<?
include("config.php");
$id = $_GET['id'];
$username = $_GET['username'];
$type = $_GET['type'];
$result = mysql_query("INSERT INTO `logdb`.`devlogs` (`userid`, `username`, `type`, `timestamp`) VALUES ('" . $id . "', '" . $username . "', '" . type . "', '" . date("Y-m-d H:i:s") . "')");
if (!$result) {
die('Invalid query: ' . mysql_error());
}
?>
Trying with this URL but getting a blank page: mysite/devlog.php?userid=1&username=foo&type=join
Your problem is that your id field isn't being passed properly. Change your URL to contain id=1 instead of userid=1.

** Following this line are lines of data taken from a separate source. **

-- the value solve_alt reads off a final list
def solveAltVal (f : List Int) : Int :=
  (PySem.List.pyGet? f (-1)).getD 0 - (PySem.List.pyGet? f (0 : Int)).getD 0

theorem pyGet_last {s : List Int} (hne : s ≠ []) :
    PySem.List.pyGet? s (-1) = some (s.getLast hne) := by
  rw [PySem.List.pyGet?_neg_one, List.getLast?_eq_some_getLast]

theorem pyGet_head {s : List Int} (hne : s ≠ []) :
    PySem.List.pyGet? s (0 : Int) = some (s.head hne) := by
  rw [PySem.List.pyGet?_zero, List.getElem?_eq_getElem (by
    cases s with | nil => exact absurd rfl hne | cons x t => simp)]
  rw [List.getElem_zero_eq_head]

theorem solveAltVal_sorted {s : List Int} (hs : List.Pairwise (· ≤ ·) s) (hne : s ≠ []) :
    solveAltVal s = solveSpread s := by
  rw [solveAltVal, pyGet_last hne, pyGet_head hne, spread_eq,
    maxV_sorted hs hne, minV_sorted hs hne]
  rfl

theorem altLoop_stop {s : List Int} (hne : s ≠ []) (k : Nat)
    (h : s.getLast hne - s.head hne ≤ 1) : solveAltLoop k s = s := by
  rw [solveAltLoop]
  rcases Nat.eq_zero_or_pos k with rfl | hk
  · simp
  · rw [dif_neg (by omega)]
    rw [pyGet_last hne, pyGet_head hne]
    simp only
    rw [if_pos h]


-- a sorted list with lower bound m starts with count-m copies of m
theorem prefix_rep {m : Int} : ∀ {s : List Int}, List.Pairwise (· ≤ ·) s → (∀ x ∈ s, m ≤ x) →
    s.take (s.count m) = List.replicate (s.count m) m ∧ m ∉ s.drop (s.count m) := by
  intro s
  induction s with
  | nil => simp
  | cons x t ih =>
    intro hp hlb
    by_cases hx : x = m
    · subst hx
      rw [List.count_cons_self]
      obtain ⟨ih1, ih2⟩ := ih hp.of_cons (fun y hy => hlb y (List.mem_cons_of_mem _ hy))
      constructor
      · rw [List.take_succ_cons, ih1, List.replicate_succ]
      · rw [List.drop_succ_cons]; exact ih2
    · have hxm : m < x := lt_of_le_of_ne (hlb x List.mem_cons_self) (Ne.symm hx)
      have hmt : m ∉ t := fun hmem =>
        absurd (List.rel_of_pairwise_cons hp hmem) (by omega)
      have hc : (x :: t).count m = 0 := by
        rw [List.count_eq_zero]
        simp only [List.mem_cons, not_or]
        exact ⟨Ne.symm (by omega), hmt⟩
      rw [hc]
      simp only [List.take_zero, List.replicate_zero, List.drop_zero, true_and]
      simp only [List.mem_cons, not_or]
      exact ⟨Ne.symm (by omega), hmt⟩

-- the reverse-order twin
theorem prefix_rep' {M : Int} : ∀ {s : List Int}, List.Pairwise (fun a b => b ≤ a) s →
    (∀ x ∈ s, x ≤ M) →
    s.take (s.count M) = List.replicate (s.count M) M ∧ M ∉ s.drop (s.count M) := by
  intro s
  induction s with
  | nil => simp
  | cons x t ih =>
    intro hp hub
    by_cases hx : x = M
    · subst hx
      rw [List.count_cons_self]
      obtain ⟨ih1, ih2⟩ := ih hp.of_cons (fun y hy => hub y (List.mem_cons_of_mem _ hy))
      constructor
      · rw [List.take_succ_cons, ih1, List.replicate_succ]
      · rw [List.drop_succ_cons]; exact ih2
    · have hxm : x < M := lt_of_le_of_ne (hub x List.mem_cons_self) hx
      have hmt : M ∉ t := fun hmem =>
        absurd (List.rel_of_pairwise_cons hp hmem) (by omega)
      have hc : (x :: t).count M = 0 := by
        rw [List.count_eq_zero]
        simp only [List.mem_cons, not_or]
        exact ⟨Ne.symm (by omega), hmt⟩
      rw [hc]
      simp only [List.take_zero, List.replicate_zero, List.drop_zero, true_and]
      simp only [List.mem_cons, not_or]
      exact ⟨Ne.symm (by omega), hmt⟩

Also, you are very much so prone to MySQL injection with your query AND you are using the deprecated MySQL libraries, use PDO or MySQLi.
First point in $id variable, You wrote the $id = $_GET['id']; And when pass that through the url, You wrote it userid. You must make then the same.
Second point, You got a blank page because you did not return anything, Try the following
if (!$result) {
die('Invalid query: ' . mysql_error());
}else{
echo 'Everything is ok';
}
Third point, use mysqli instead of mysql.
Fourth point, Do you make this error intended and you want to catch error ?? in that case make an error in sql statement.